To get around this, you must specify the x-forwarded-for header correctly! Take a look at the docs for information on how to do this via nginx or Apache: https://github.com/schlagmichdoch/PairDrop/blob/master/docs/host-your-own.md#http-server

Additionally, you can have a look at this comment on how to test a debugging flag to show you which ip addresses PairDrop sees which should make debugging the setup simpler. It is currently still a pending PR but if it that branch works for you the master branch should work too. https://github.com/schlagmichdoch/PairDrop/issues/69#issuecomment-1462000049

[xundeenergie]

This was also my intention... and so i checked this before... but the settings in nginx are the same as in the documentation.

Maybe it has to do with the stream-module... i added for having coturn also listening on port 443. This is new to me, so i have to do more research on it.

[schlagmichdoch]

I would check whether everything works as expected if you remove the upstream by using the debugging feature. By using DEBUG_MODE="true" npm start It will log the ips to the console like so:

----DEBUGGING-PEER-IP-START----
remoteAddress: ::ffff:172.17.0.1
x-forwarded-for: 127.0.0.1
cf-connecting-ip: undefined
PairDrop uses: 127.0.0.1
IP is private: false
if IP is private, '127.0.0.1' is used instead
----DEBUGGING-PEER-IP-END----

I have also rebased the branch onto the current master.

[xundeenergie]

So i found out, the reason is with the stream module from nginx. In debian it must be compiled eith sn extra module, which is not build by default...

So i think, i will remove all the stuff for coturn to listen on port 443. It should work as expected on listening on Port 5349... so some cases, where firewall is blocking this port, pairdrop wont work there...

[schlagmichdoch]

You mean port 5349? Sounds good to me! I will probably squash your commits into one merge commit to clean up the commit history.

[xundeenergie]

Pairdrop uses the "lt-cred-mech". Is this right?

I'm asking, because in coturns config i found

# This way be aware that you can't use both auth mechnaism in the same time!
# Use in config either the lt-cred-mech or the use-auth-secret
# to avoid any confusion.

I setup an own coturn on another host, which listens on port 443 for tls/turns.

It works. Tests with my collegues network are outstanding. I hope, we'll do it today.

If this works, i will use this extea coturn also for xmpp and matrix voice/videocalls. But therefore pairdrop must be able to use the other auth mechanism "use-auth-secret".

Is this an "easy work"? Or does it need much more work for Pairdrop to implement this short-term credentials?

[schlagmichdoch]

If you’re sure that turns only works correctly when using short-term-credentials for the turn server we could probably implement it like stated here: https://stackoverflow.com/a/35767224

We would need another env var specifying a turn-server that needs short-term-credentials together with its secret. Currently, whenever a new client connects to the node server, it simply sends the parsed rtc_config.json. With short term credentials the node server would need to generate the rtc_config JSON on every new connection before sending it to the client. I’m not sure though how to do that so there are no breaking changes with the current implementation. Any ideas?

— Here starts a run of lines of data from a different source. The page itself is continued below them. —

-- pv_equiv track=rewrite | github.com/alejandrorusso/mkdocstocanvas | scripts/canvas_processing.py | add_pygments_inline_styles
-- ===== SOURCE A (Python) =====
-- def add_pygments_inline_styles(html_content: str) -> str:
--     """Add inline styles for Pygments syntax highlighting (GitHub light theme)"""
--     pygments_styles = {
--         'class="c"': 'class="c" style="color: #6a737d; font-style: italic;"',
--         'class="k"': 'class="k" style="color: #d73a49; font-weight: 600;"',
--         'class="n"': 'class="n" style="color: #24292e;"',
--         'class="o"': 'class="o" style="color: #d73a49;"',
--         'class="p"': 'class="p" style="color: #24292e;"',
--         'class="cm"': 'class="cm" style="color: #6a737d; font-style: italic;"',
--         'class="c1"': 'class="c1" style="color: #6a737d; font-style: italic;"',
--         'class="kc"': 'class="kc" style="color: #005cc5;"',
--         'class="kd"': 'class="kd" style="color: #d73a49; font-weight: 600;"',
--         'class="kn"': 'class="kn" style="color: #d73a49; font-weight: 600;"',
--         'class="kp"': 'class="kp" style="color: #d73a49; font-weight: 600;"',
--         'class="kr"': 'class="kr" style="color: #d73a49; font-weight: 600;"',
--         'class="kt"': 'class="kt" style="color: #005cc5; font-weight: 600;"',
--         'class="m"': 'class="m" style="color: #005cc5;"',
--         'class="s"': 'class="s" style="color: #032f62;"',
--         'class="na"': 'class="na" style="color: #22863a;"',
--         'class="nb"': 'class="nb" style="color: #005cc5;"',
--         'class="nc"': 'class="nc" style="color: #6f42c1; font-weight: 600;"',
--         'class="no"': 'class="no" style="color: #005cc5;"',
--         'class="nd"': 'class="nd" style="color: #6f42c1;"',
--         'class="nf"': 'class="nf" style="color: #6f42c1; font-weight: 600;"',
--         'class="nn"': 'class="nn" style="color: #24292e;"',
--         'class="nt"': 'class="nt" style="color: #22863a;"',
--         'class="nv"': 'class="nv" style="color: #e36209;"',
--         'class="ow"': 'class="ow" style="color: #d73a49; font-weight: 600;"',
--         'class="w"': 'class="w" style="color: #24292e;"',
--         'class="mf"': 'class="mf" style="color: #005cc5;"',
--         'class="mh"': 'class="mh" style="color: #005cc5;"',
--         'class="mi"': 'class="mi" style="color: #005cc5;"',
--         'class="mo"': 'class="mo" style="color: #005cc5;"',
--         'class="sb"': 'class="sb" style="color: #032f62;"',
--         'class="sc"': 'class="sc" style="color: #032f62;"',
--         'class="sd"': 'class="sd" style="color: #032f62;"',
--         'class="s2"': 'class="s2" style="color: #032f62;"',
--         'class="se"': 'class="se" style="color: #005cc5;"',
--         'class="sh"': 'class="sh" style="color: #032f62;"',
--         'class="si"': 'class="si" style="color: #005cc5;"',
--         'class="sx"': 'class="sx" style="color: #032f62;"',
--         'class="sr"': 'class="sr" style="color: #032f62;"',
--         'class="s1"': 'class="s1" style="color: #032f62;"',
--         'class="ss"': 'class="ss" style="color: #032f62;"',
--     }
--
--     for old, new in pygments_styles.items():
--         html_content = html_content.replace(old, new)
--
--     return html_content
-- ===== SOURCE B (Python) =====
-- def add_pygments_inline_styles(html_content: str) -> str:
--     """Add inline styles for Pygments syntax highlighting (GitHub light theme).
--
--     The style table is stored inverted (style -> class names) and flattened
--     into a name-keyed dict; one left-to-right scan rewrites each class="xx"
--     token in place instead of running 41 whole-string replace passes."""
--     groups = [
--         ('color: #6a737d; font-style: italic;', ['c', 'cm', 'c1']),
--         ('color: #d73a49; font-weight: 600;', ['k', 'kd', 'kn', 'kp', 'kr', 'ow']),
--         ('color: #24292e;', ['n', 'p', 'nn', 'w']),
--         ('color: #d73a49;', ['o']),
--         ('color: #005cc5;', ['kc', 'm', 'nb', 'no', 'mf', 'mh', 'mi', 'mo', 'se', 'si']),
--         ('color: #005cc5; font-weight: 600;', ['kt']),
--         ('color: #032f62;', ['s', 'sb', 'sc', 'sd', 's2', 'sh', 'sx', 'sr', 's1', 'ss']),
--         ('color: #22863a;', ['na', 'nt']),
--         ('color: #6f42c1; font-weight: 600;', ['nc', 'nf']),
--         ('color: #6f42c1;', ['nd']),
--         ('color: #e36209;', ['nv']),
--     ]
--     styles = {name: sty for sty, names in groups for name in names}
--     out = []
--     i, n = 0, len(html_content)
--     while i < n:
--         if html_content.startswith('class="', i):
--             j = html_content.find('"', i + 7)
--             if j != -1:
--                 name = html_content[i + 7:j]
--                 sty = styles.get(name)
--                 if sty is not None:
--                     out.append('class="' + name + '" style="' + sty + '"')
--                     i = j + 1
--                     continue
--         out.append(html_content[i])
--         i += 1
--     return ''.join(out)
-- ===== Notes on version B (the rewrite author's own statement) =====
-- stated objective: alternative
-- what changed: A runs 41 separate whole-string str.replace passes, one per Pygments class token; B stores the table inverted (style -> class names), flattens it into a name-keyed dict, and makes a single left-to-right scan that rewrites each class attribute it meets via one dict lookup.
import Mathlib
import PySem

Maybe if the rtc_config points to a .json file it gets simply parsed like right now and if it points to a .yml file the rtc_config JSON will be generated dynamically. The admin would then specify sth like this which would get evaluated on application start:

addition-attributes:
- sdpSemantics: unified-plan
stun-servers:
- urls: stun:pairdrop.my.domain:3478
- urls: stuns:pairdrop.my.domain:5349
turn-servers:
- urls: turn:pairdrop.my.domain:3478
  username: coturnuser
  credential: verY-$ecret
- urls: turns:pairdrop.my.domain:5349  
  username: coturnuser
  credential: verY-$ecret
turn-servers-short-term-credentials:
- urls: turns:pairdrop-stc.my.domain:5349
  secret: even-more-$ecret

[xundeenergie]

No no... Pairdrop works now good with lt-cred-mech. I run a coturn-server on another host, because it's to much efford to recompile nginx to get stream-realip-module, which is needed for correct functionality to host pairdrop and coturn on the same host, both listening on port 443...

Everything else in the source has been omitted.